ACTIVITY: For the string "instance", report how many lines in the records below contain it, and nothing more.

INFORMATION PROVIDED:

★ ★ ★ ★ ★ ★ ★

-- pv_equiv track=rewrite | github.com/Tony224x/mastering-believe | domains/algorithmie-python/03-exercises/solutions/01-complexite-big-o.py | process_logs_fixed
-- ===== SOURCE A (Python) =====
-- from collections import defaultdict, Counter
--
-- def process_logs_fixed(logs: list) -> dict:
--     """
--     Fixed version — O(n) time, O(n) space.
--
--     Fixes:
--     1. Use defaultdict(list) instead of string concatenation
--        → Appending to a list is O(1) amortized (vs O(k) string copy)
--     2. Use a set for tracking unique users (not needed here since dict handles it)
--        → O(1) membership test (vs O(k) list scan)
--     """
--     actions_by_user = defaultdict(list)     # O(1) access + O(1) append
--
--     for log in logs:                        # O(n) iterations
--         user, action = log.split(":", 1)    # split with maxsplit=1 for safety
--         actions_by_user[user].append(action)  # O(1) amortized
--
--     # Filter users with > 1 action — O(n) total across all users
--     return {
--         user: actions
--         for user, actions in actions_by_user.items()
--         if len(actions) > 1                 # O(1) — len() is constant time
--     }
-- ===== SOURCE B (Python) =====
-- from collections import Counter
--
-- def process_logs_fixed(logs: list) -> dict:
--     """Two-phase: parse all logs once, count users, then build only the kept groups."""
--     pairs = [log.split(":", 1) for log in logs]
--     counts = Counter(user for user, _ in pairs)
--     result = {}
--     for user, action in pairs:
--         if counts[user] > 1:
--             result.setdefault(user, []).append(action)
--     return result
-- ===== Notes on version B (the rewrite author's own statement) =====
-- stated objective: alternative
-- what changed: Instead of grouping everything into a defaultdict and then filtering the finished dict by group size, B parses the logs into pairs once, precomputes per-user occurrence counts with a Counter, and then builds only the surviving groups in a single insertion pass (no post-filter phase).
import Mathlib
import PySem

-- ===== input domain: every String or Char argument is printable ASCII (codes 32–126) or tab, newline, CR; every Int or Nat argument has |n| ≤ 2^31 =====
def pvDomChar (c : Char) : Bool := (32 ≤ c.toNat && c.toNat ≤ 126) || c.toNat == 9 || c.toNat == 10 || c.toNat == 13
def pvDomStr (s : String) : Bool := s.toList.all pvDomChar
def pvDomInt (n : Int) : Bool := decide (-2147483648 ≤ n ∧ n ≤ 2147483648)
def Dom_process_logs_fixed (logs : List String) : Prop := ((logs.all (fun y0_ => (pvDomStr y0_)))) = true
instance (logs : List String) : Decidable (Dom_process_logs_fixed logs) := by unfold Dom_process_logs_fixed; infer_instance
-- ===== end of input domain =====

-- B replaces A's "group everything, then filter the finished dict" with "count users first, then build
-- only the surviving groups in one insertion pass" — an alternative decomposition, not claimed faster.

-- ===== PORT A =====
-- shared port of the Python line `user, action = log.split(":", 1)`; the fallback arm is unreachable
-- under Pre_ (on a colon-less log Python raises ValueError at the unpacking, in A and in B alike)
def pvParse (log : String) : String × String :=
  match PySem.Str.splitMax? log ":" 1 with
  | some (u :: a :: _) => (u, a)
  | _ => ("", "")

-- A: defaultdict(list) grouping loop, then the dict comprehension filtering items by group size
-- (keys of the built dict are distinct, so the comprehension is a filter of the items list)
def process_logs_fixed (logs : List String) : List (String × List String) :=
  let actions_by_user : PySem.Dict String (List String) :=
    logs.foldl (fun d log => d.modify (pvParse log).1 [] (· ++ [(pvParse log).2])) PySem.Dict.empty
  actions_by_user.items.filter (fun p => 1 < p.2.length)

-- ===== PORT B =====
-- B: parse once, Counter of users, then one insertion pass keeping only users with count > 1
-- (`result.setdefault(user, []).append(action)` = insert of the appended list, position kept)
def process_logs_fixed_alt (logs : List String) : List (String × List String) :=
  let pairs := logs.map pvParse
  let counts : PySem.Dict String Int := PySem.Dict.counter (pairs.map (·.1))
  let result : PySem.Dict String (List String) :=
    pairs.foldl (fun r p =>
      if 1 < counts.getD p.1 0 then r.insert p.1 (r.getD p.1 [] ++ [p.2]) else r)
      PySem.Dict.empty
  result.items

-- ===== PRECONDITION & SPEC =====
-- Pre_: every log contains a ':' — on a colon-less log both Pythons raise ValueError at
-- `user, action = log.split(":", 1)` (A) / the unpacking of the parsed pairs (B).
def Pre_process_logs_fixed (logs : List String) : Prop := ∀ log ∈ logs, ':' ∈ log.toList
instance (logs : List String) : Decidable (Pre_process_logs_fixed logs) := by unfold Pre_process_logs_fixed; infer_instance
def pvWitness_process_logs_fixed : List String := ["alice:login", "alice:logout", "bob:view"]

def Spec_process_logs_fixed (logs : List String) (out : List (String × List String)) : Prop := out = process_logs_fixed_alt logs
instance (logs : List String) (out : List (String × List String)) : Decidable (Spec_process_logs_fixed logs out) := by unfold Spec_process_logs_fixed; infer_instance

-- ===== CLAIM (what is proved, stated in full; the proofs are below) =====
def Claim_equal_process_logs_fixed : Prop := ∀ (logs : List String), Dom_process_logs_fixed logs → Pre_process_logs_fixed logs → Spec_process_logs_fixed logs (process_logs_fixed logs)

-- ===== LEMMAS AND PROOFS =====

-- the grouping fold's items: one entry per distinct user (first-occurrence order), carrying
-- that user's actions in log order
theorem pv_group_items (pairs : List (String × String)) :
    (pairs.foldl (fun d p => d.modify p.1 [] (· ++ [p.2])) PySem.Dict.empty).items
    = (PySem.Set.ofList (pairs.map (·.1))).map
        (fun k => (k, (pairs.filter (fun p => p.1 == k)).map (·.2))) := by
  have hnd : (pairs.foldl (fun d p => d.modify p.1 [] (· ++ [p.2])) PySem.Dict.empty).keys.Nodup := by
    apply PySem.Dict.nodup_keys_foldl_modify_key
    simp
  rw [PySem.Dict.items_eq_map_keys _ hnd []]
  rw [PySem.Dict.keys_foldl_modify_key]
  apply List.map_congr_left
  intro k hk
  rw [PySem.Dict.getD_foldl_modify_append]
  simp [PySem.Set.update_nil_left] at hk ⊢

-- first-occurrence dedup commutes with filter
theorem pv_ofList_filter (p : String → Bool) (xs : List String) :
    (PySem.Set.ofList xs).filter p = PySem.Set.ofList (xs.filter p) := by
  induction xs with
  | nil => rfl
  | cons x xs ih =>
    by_cases h : p x = true
    · simp only [PySem.Set.ofList_cons, List.filter_cons, h, if_pos]
      show x :: (PySem.Set.discard (PySem.Set.ofList xs) x).filter p = _
      rw [show ∀ s : List String, PySem.Set.discard s x = s.filter (fun y => y != x) from fun _ => rfl,
          List.filter_comm, ih]
      rfl
    · simp only [PySem.Set.ofList_cons, List.filter_cons, h]
      show (PySem.Set.discard (PySem.Set.ofList xs) x).filter p = _
      rw [show ∀ s : List String, PySem.Set.discard s x = s.filter (fun y => y != x) from fun _ => rfl,
          List.filter_comm, ih]
      simp only [Bool.not_eq_true] at h
      rw [List.filter_eq_self.mpr ?_]
      · simp
      intro a ha
      have : a ∈ xs.filter p := by
        rw [PySem.Set.mem_ofList] at ha; exact ha
      simp only [List.mem_filter] at this
      simp only [bne_iff_ne, ne_eq]
      rintro rfl
      rw [h] at this
      exact Bool.false_ne_true this.2

-- core equivalence over the parsed pairs: "group all, filter by size" = "count, build kept groups"
theorem pv_core (pairs : List (String × String)) :
    ((pairs.foldl (fun d p => d.modify p.1 [] (· ++ [p.2])) PySem.Dict.empty).items).filter
        (fun q => 1 < q.2.length)
    = (pairs.foldl (fun r p =>
          if 1 < (PySem.Dict.counter (pairs.map (·.1))).getD p.1 0 then
            r.insert p.1 (r.getD p.1 [] ++ [p.2])
          else r) PySem.Dict.empty).items := by
  have hstep : (fun (r : PySem.Dict String (List String)) (p : String × String) =>
      if 1 < (PySem.Dict.counter (pairs.map (·.1))).getD p.1 0 then
        r.insert p.1 (r.getD p.1 [] ++ [p.2]) else r)
    = (fun r p => if (fun (p : String × String) => decide (1 < (pairs.map (·.1)).count p.1)) p = true then
        r.modify p.1 [] (· ++ [p.2]) else r) := by
    funext r p
    rw [PySem.Dict.getD_counter]
    simp only [decide_eq_true_eq, Nat.one_lt_cast]
    rfl
  rw [hstep, ← List.foldl_filter]
  rw [pv_group_items, pv_group_items, List.filter_map]
  have hfm : ((pairs.map (·.1)).filter (fun u => decide (1 < (pairs.map (·.1)).count u)))
      = ((pairs.filter fun p => decide (1 < (pairs.map (·.1)).count p.1)).map (·.1)) := by
    rw [List.filter_map]; rfl
  rw [← hfm, pv_ofList_filter]
  have hpred : ((fun q : String × List String => decide (1 < q.2.length)) ∘ fun k =>
        (k, (pairs.filter (fun p => p.1 == k)).map (·.2)))
      = (fun u => decide (1 < (pairs.map (·.1)).count u)) := by
    funext u
    simp [Function.comp, List.count_eq_countP, List.countP_eq_length_filter, List.filter_map]
    exact Iff.rfl
  rw [hpred]
  apply List.map_congr_left
  intro k hk
  have hkq : decide (1 < (pairs.map (·.1)).count k) = true := by
    rw [← pv_ofList_filter] at hk
    exact (List.mem_filter.mp hk).2
  rw [List.filter_filter]
  congr 2
  apply List.filter_congr
  intro p _
  by_cases h : p.1 == k
  · have : p.1 = k := by simpa using h
    simp [this, hkq]
  · simp [h]

-- ===== VERDICT (by name: the statement is the Claim_ definition above) =====
theorem process_logs_fixed_spec : Claim_equal_process_logs_fixed := by
  intro logs _ _
  unfold Spec_process_logs_fixed process_logs_fixed process_logs_fixed_alt
  rw [← pv_core (logs.map pvParse), List.foldl_map]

★ ★ ★ ★ ★ ★ ★

WRITTEN ANSWER: 3